In guava orchard intercropped with cowpea, the highest number of parasitoids and predators was recorded compared to that in the sole cropped. Mealybug-specific parasitoids viz., A. dactylopii and Coccidoxenoides sp. were recorded in the guava orchard intercropped with cowpea Anagyrus dactylopii and Coccidoxenoides perminutus as efficient native parasitoids of grapevine mealybug, M. hirsutus, were reported by Amala et al. (2013). Similarly, sapota intercropped with clusterbean was recorded with the highest number of parasitoids and predators compared to that with the sole cropped. Mulberry crop bordered with castor recorded the highest incidence of parasitoids and predators, particularly the native parasitoids of the lepidopteran insects infesting mulberry. Natural parasitization of mulberry leaf roller belonging to the family Pyralidae by Xanthopimpla sp. and Bracon hebetor was reported by Mittal et al. (2011).
The diversity indices of the parasitoids and predators in the sole cropped and inter/border/hedgerow cropped systems were presented in Table 2. The data clearly showed relatively higher diversity of parasitoids and predators in the intercropped/border cropped and hedgerow cropped fields compared to the monocropped fields. Shannon’s index indicates both abundance and evenness of the species occurring in a community. In the present study, the index was found to be more than 2.0 in the intercropped/border cropped fields compared to sole cropped ecosystems. In our study, intercropped with leguminous cowpea, cluster bean, and groundnut supported higher population of Chrysopid predators. Venzon et al. (2006) reported that the pollen of the leguminous cover crops pigeon pea (Cajanus cajan L.) and hemp (Crotalaria juncea L.) are suitable for the reproductive success of the green lacewing, Chrysoperla externa. Ensuring the reproductive success of parasitoids and predators with a direct positive effect on the numerical response of predators is a vital factor for a successful conservation biological control of crop pests.

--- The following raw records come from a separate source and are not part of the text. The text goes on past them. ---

-- pv_equiv track=rewrite | github.com/Purdue-SoCET/cardinal | gpu/emulator/src/golden_model.py | _classify_range
-- ===== SOURCE A (Python) =====
-- U32_MASK = 0xFFFF_FFFF
--
-- MMIO_START = 0x0000_0000
--
-- MMIO_END = 0x0000_0023  # 36B: 0x00..0x23
--
-- INSTR_START = 0x0000_0024
--
-- INSTR_END = 0x000F_FFFF
--
-- ARGS_START = 0x0010_0000
--
-- ARGS_END = 0x00FF_FFFF
--
-- HEAP_START = 0x1000_0000 # this is where the mem dump should start. If you try to store in another memory space, it will be silently ignored.
--
-- HEAP_END = 0xF0FF_FFFF
--
-- STACK_START = 0xF100_0000
--
-- STACK_END = 0xFFFF_FFFF
--
-- class MemoryAccessError(RuntimeError):
--     pass
--
-- def _in_range(addr: int, start: int, end: int) -> bool:
--     return start <= addr <= end
--
-- def _classify_range(addr: int, size: int) -> str:
--     """Return the memory space name for a byte access, or raise if unmapped."""
--     a0 = u32(addr)
--     a1 = u32(addr + size - 1)
--     # Require access to stay within one space.
--     for name, lo, hi in (
--         ("mmio", MMIO_START, MMIO_END),
--         ("instr", INSTR_START, INSTR_END),
--         ("args", ARGS_START, ARGS_END),
--         ("heap", HEAP_START, HEAP_END),
--         ("stack", STACK_START, STACK_END),
--     ):
--         if _in_range(a0, lo, hi) and _in_range(a1, lo, hi):
--             return name
--     raise MemoryAccessError(f"Unmapped memory access: addr={a0:#010x} size={size}")
--
-- def u32(x: int) -> int:
--     return int(x) & U32_MASK
-- ===== SOURCE B (Python) =====
-- U32_MASK = 0xFFFF_FFFF
--
--
-- class MemoryAccessError(RuntimeError):
--     pass
--
--
-- def u32(x: int) -> int:
--     return int(x) & U32_MASK
--
--
-- # The 32-bit address line split into six contiguous segments by these sorted
-- # boundaries; segment i covers [_BOUNDS[i-1], _BOUNDS[i]).  Segment 3 is the
-- # unmapped gap between args and heap.
-- _BOUNDS = (0x0000_0024, 0x0010_0000, 0x0100_0000, 0x1000_0000, 0xF100_0000)
-- _NAMES = ("mmio", "instr", "args", None, "heap", "stack")
--
--
-- def _segment(a: int) -> int:
--     """Binary search: index of the segment containing a (= #bounds <= a)."""
--     lo, hi = 0, len(_BOUNDS)
--     while lo < hi:
--         mid = (lo + hi) // 2
--         if _BOUNDS[mid] <= a:
--             lo = mid + 1
--         else:
--             hi = mid
--     return lo
--
--
-- def _classify_range(addr: int, size: int) -> str:
--     a0 = u32(addr)
--     a1 = u32(addr + size - 1)
--     s = _segment(a0)
--     name = _NAMES[s]
--     if name is not None and _segment(a1) == s:
--         return name
--     raise MemoryAccessError(f"Unmapped memory access: addr={a0:#010x} size={size}")
-- ===== Notes on version B (the rewrite author's own statement) =====
-- stated objective: alternative
-- what changed: Replaced the linear scan over five (name,lo,hi) ranges testing both endpoints per range with a sorted boundary table splitting the 32-bit line into six segments, a binary search locating each endpoint's segment index, and a single 'same mapped segment' comparison; the unmapped gap is just the segment whose name is None.
import Mathlib
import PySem

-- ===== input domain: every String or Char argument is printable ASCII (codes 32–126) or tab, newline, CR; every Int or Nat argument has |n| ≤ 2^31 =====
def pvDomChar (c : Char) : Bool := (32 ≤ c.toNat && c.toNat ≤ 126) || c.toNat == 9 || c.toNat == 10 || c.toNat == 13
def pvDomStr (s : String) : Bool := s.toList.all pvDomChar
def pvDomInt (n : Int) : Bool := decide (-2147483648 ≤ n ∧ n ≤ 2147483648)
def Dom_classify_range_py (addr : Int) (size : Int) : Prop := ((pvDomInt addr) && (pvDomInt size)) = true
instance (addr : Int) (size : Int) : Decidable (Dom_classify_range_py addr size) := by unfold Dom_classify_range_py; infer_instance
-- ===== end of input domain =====

-- B replaces A's five-range scan (both endpoints tested per range) by a sorted boundary
-- table cutting the 32-bit line into six segments, a binary search for each endpoint's
-- segment, and one 'same mapped segment' comparison (objective: alternative).
-- Where the Python A raises MemoryAccessError, B raises the identical exception; Pre_ excludes exactly those inputs.

-- ===== PORT A =====
-- u32(x) = x & U32_MASK
def pyU32 (x : Int) : Int := PySem.Int.band x 4294967295

-- _in_range(addr, start, end) = start <= addr <= end
def pyInRange (addr start stop : Int) : Bool := decide (start ≤ addr ∧ addr ≤ stop)

-- the for-loop over the literal tuple of (name, lo, hi) ranges; none = fell through to the raise
def pyScan (a0 a1 : Int) : List (String × Int × Int) → Option String
  | [] => none
  | (name, lo, hi) :: rest =>
      if pyInRange a0 lo hi && pyInRange a1 lo hi then some name else pyScan a0 a1 rest

def classify_range_py (addr : Int) (size : Int) : String :=
  let a0 := pyU32 addr
  let a1 := pyU32 (addr + size - 1)
  -- the raise of MemoryAccessError is outside Pre_; sentinel string stands for it
  (pyScan a0 a1
      [("mmio", 0, 0x23), ("instr", 0x24, 0xFFFFF), ("args", 0x100000, 0xFFFFFF),
       ("heap", 0x10000000, 0xF0FFFFFF), ("stack", 0xF1000000, 0xFFFFFFFF)]).getD
    "MemoryAccessError"

-- ===== PORT B =====
def altU32 (x : Int) : Int := PySem.Int.band x 4294967295

-- _BOUNDS / _NAMES tables
def altBounds : List Int := [0x24, 0x100000, 0x1000000, 0x10000000, 0xF1000000]
def altNames : List (Option String) :=
  [some "mmio", some "instr", some "args", none, some "heap", some "stack"]

-- the while-loop of _segment, on the interval [lo, hi)
def altSegLoop (a : Int) (lo hi : Nat) : Nat :=
  if lo < hi then
    let mid := (lo + hi) / 2
    if altBounds.getD mid 0 ≤ a then altSegLoop a (mid + 1) hi
    else altSegLoop a lo mid
  else lo
termination_by hi - lo
decreasing_by all_goals omega

-- _segment(a)
def altSegment (a : Int) : Nat := altSegLoop a 0 altBounds.length

def classify_range_py_alt (addr : Int) (size : Int) : String :=
  let a0 := altU32 addr
  let a1 := altU32 (addr + size - 1)
  let s := altSegment a0
  -- name is not None and _segment(a1) == s; the raise is the sentinel string
  match altNames.getD s none with
  | some name => if altSegment a1 = s then name else "MemoryAccessError"
  | none => "MemoryAccessError"

-- ===== PRECONDITION & SPEC =====
-- Pre_: the inputs on which the Python A returns normally — both u32 endpoints lie in one memory space;
-- on all other inputs A raises MemoryAccessError (and B raises the identical exception).
def Pre_classify_range_py (addr : Int) (size : Int) : Prop :=
  let a0 := PySem.Int.mod addr 4294967296
  let a1 := PySem.Int.mod (addr + size - 1) 4294967296
  (a0 ≤ 0x23 ∧ a1 ≤ 0x23) ∨
  (0x24 ≤ a0 ∧ a0 ≤ 0xFFFFF ∧ 0x24 ≤ a1 ∧ a1 ≤ 0xFFFFF) ∨
  (0x100000 ≤ a0 ∧ a0 ≤ 0xFFFFFF ∧ 0x100000 ≤ a1 ∧ a1 ≤ 0xFFFFFF) ∨
  (0x10000000 ≤ a0 ∧ a0 ≤ 0xF0FFFFFF ∧ 0x10000000 ≤ a1 ∧ a1 ≤ 0xF0FFFFFF) ∨
  (0xF1000000 ≤ a0 ∧ 0xF1000000 ≤ a1)
instance (addr : Int) (size : Int) : Decidable (Pre_classify_range_py addr size) := by
  unfold Pre_classify_range_py; infer_instance

def pvWitness_classify_range_py : Int × Int := (4, 4)

def Spec_classify_range_py (addr : Int) (size : Int) (out : String) : Prop := out = classify_range_py_alt addr size
instance (addr : Int) (size : Int) (out : String) : Decidable (Spec_classify_range_py addr size out) := by unfold Spec_classify_range_py; infer_instance

-- ===== CLAIM =====
def Claim_equal_classify_range_py : Prop := ∀ (addr : Int) (size : Int), Dom_classify_range_py addr size → Pre_classify_range_py addr size → Spec_classify_range_py addr size (classify_range_py addr size)

-- ===== LEMMAS AND PROOFS =====

-- Python's x & 0xFFFFFFFF equals x mod 2^32 for every int x
theorem band_mask_eq_mod (x : Int) :
    PySem.Int.band x 4294967295 = PySem.Int.mod x 4294967296 := by
  have hmod : PySem.Int.mod x 4294967296 = x % 4294967296 :=
    PySem.Int.mod_eq_emod_of_pos (by norm_num)
  rw [hmod]
  unfold PySem.Int.band
  split_ifs with h h2 h2
  · have h1 : x.toNat &&& (4294967295 : Int).toNat = x.toNat % 4294967296 := by
      have := Nat.and_two_pow_sub_one_eq_mod x.toNat 32
      norm_num at this; exact this
    rw [h1]; omega
  · norm_num at h2
  · set m := (-x - 1).toNat with hm
    have h1 : m &&& (2 ^ 32 - 1) = m % 2 ^ 32 := Nat.and_two_pow_sub_one_eq_mod m 32
    norm_num at h1
    have h2 : (4294967295 : Int).toNat = 4294967295 := by simp
    rw [h2, Nat.and_comm, h1]; omega
  · norm_num at h2

-- the binary search, fully unfolded on the concrete 5-entry table
theorem altSegment_eq (a : Int) :
    altSegment a =
      if a < 0x24 then 0 else if a < 0x100000 then 1 else if a < 0x1000000 then 2
      else if a < 0x10000000 then 3 else if a < 0xF1000000 then 4 else 5 := by
  have l0 : ∀ n, altSegLoop a n n = n := fun n => by rw [altSegLoop]; simp
  have h01 : altSegLoop a 0 1 = if 0x24 ≤ a then 1 else 0 := by
    rw [altSegLoop]; norm_num [altBounds, l0]
  have h34 : altSegLoop a 3 4 = if 0x10000000 ≤ a then 4 else 3 := by
    rw [altSegLoop]; norm_num [altBounds, l0]
  have h02 : altSegLoop a 0 2 = if 0x100000 ≤ a then 2 else if 0x24 ≤ a then 1 else 0 := by
    rw [altSegLoop]; norm_num [altBounds, l0, h01]
  have h35 : altSegLoop a 3 5 = if 0xF1000000 ≤ a then 5 else if 0x10000000 ≤ a then 4 else 3 := by
    rw [altSegLoop]; norm_num [altBounds, l0, h34]
  have h05 : altSegLoop a 0 5 = if 0x1000000 ≤ a then altSegLoop a 3 5 else altSegLoop a 0 2 := by
    rw [altSegLoop]; norm_num [altBounds]
  have hlen : altSegment a = altSegLoop a 0 5 := rfl
  rw [hlen, h05, h35, h02]
  split_ifs <;> omega

theorem classify_range_py_spec : Claim_equal_classify_range_py := by
  intro addr size _ hpre
  unfold Spec_classify_range_py classify_range_py classify_range_py_alt pyU32 altU32
  rw [band_mask_eq_mod, band_mask_eq_mod]
  unfold Pre_classify_range_py at hpre
  set a0 := PySem.Int.mod addr 4294967296 with ha0
  set a1 := PySem.Int.mod (addr + size - 1) 4294967296 with ha1
  have hn0 : 0 ≤ a0 := by rw [ha0]; exact PySem.Int.mod_nonneg _ (by norm_num)
  have hn1 : 0 ≤ a1 := by rw [ha1]; exact PySem.Int.mod_nonneg _ (by norm_num)
  have hb0 : a0 < 4294967296 := by rw [ha0]; exact PySem.Int.mod_lt _ (by norm_num)
  have hb1 : a1 < 4294967296 := by rw [ha1]; exact PySem.Int.mod_lt _ (by norm_num)
  clear ha0 ha1
  rcases hpre with ⟨h1, h2⟩ | ⟨h1, h2, h3, h4⟩ | ⟨h1, h2, h3, h4⟩ | ⟨h1, h2, h3, h4⟩ | ⟨h1, h2⟩
  · have s0 : altSegment a0 = 0 := by rw [altSegment_eq]; split_ifs <;> omega
    have s1 : altSegment a1 = 0 := by rw [altSegment_eq]; split_ifs <;> omega
    simp only [pyScan, pyInRange, s0, s1, altNames, Bool.and_eq_true, decide_eq_true_eq]
    rw [if_pos (by omega : ((0 ≤ a0 ∧ a0 ≤ 35) ∧ 0 ≤ a1 ∧ a1 ≤ 35))]
    simp [List.getD]
  · have s0 : altSegment a0 = 1 := by rw [altSegment_eq]; split_ifs <;> omega
    have s1 : altSegment a1 = 1 := by rw [altSegment_eq]; split_ifs <;> omega
    simp only [pyScan, pyInRange, s0, s1, altNames, Bool.and_eq_true, decide_eq_true_eq]
    rw [if_neg (by omega), if_pos (by omega : ((36 ≤ a0 ∧ a0 ≤ 1048575) ∧ 36 ≤ a1 ∧ a1 ≤ 1048575))]
    simp [List.getD]
  · have s0 : altSegment a0 = 2 := by rw [altSegment_eq]; split_ifs <;> omega
    have s1 : altSegment a1 = 2 := by rw [altSegment_eq]; split_ifs <;> omega
    simp only [pyScan, pyInRange, s0, s1, altNames, Bool.and_eq_true, decide_eq_true_eq]
    rw [if_neg (by omega), if_neg (by omega),
        if_pos (by omega : ((1048576 ≤ a0 ∧ a0 ≤ 16777215) ∧ 1048576 ≤ a1 ∧ a1 ≤ 16777215))]
    simp [List.getD]
  · have s0 : altSegment a0 = 4 := by rw [altSegment_eq]; split_ifs <;> omega
    have s1 : altSegment a1 = 4 := by rw [altSegment_eq]; split_ifs <;> omega
    simp only [pyScan, pyInRange, s0, s1, altNames, Bool.and_eq_true, decide_eq_true_eq]
    rw [if_neg (by omega), if_neg (by omega), if_neg (by omega),
        if_pos (by omega : ((268435456 ≤ a0 ∧ a0 ≤ 4043309055) ∧ 268435456 ≤ a1 ∧ a1 ≤ 4043309055))]
    simp [List.getD]
  · have s0 : altSegment a0 = 5 := by rw [altSegment_eq]; split_ifs <;> omega
    have s1 : altSegment a1 = 5 := by rw [altSegment_eq]; split_ifs <;> omega
    simp only [pyScan, pyInRange, s0, s1, altNames, Bool.and_eq_true, decide_eq_true_eq]
    rw [if_neg (by omega), if_neg (by omega), if_neg (by omega), if_neg (by omega),
        if_pos (by omega : ((4043309056 ≤ a0 ∧ a0 ≤ 4294967295) ∧ 4043309056 ≤ a1 ∧ a1 ≤ 4294967295))]
    simp [List.getD]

Intercrops and border crops during flowering provide ample nectar, pollen, and shelter for the resident parasitoids and predators. They also protect them by providing shelter to the native parasitoids and predators during insecticidal sprays in the main crop. This provides an added advantage of favorable microclimate for the population build up of parasitoids and predators. Alignier et al. (2014) reported that hedgerows of non-crop plants supported diverse population of parasitoids and predators with higher rates of parasitism of aphids in wheat. Timing of sowing the inter-crops or border crops is a crucial factor in sustaining the synchrony between the parasitoids and predators and insect pests in agro-ecosystems.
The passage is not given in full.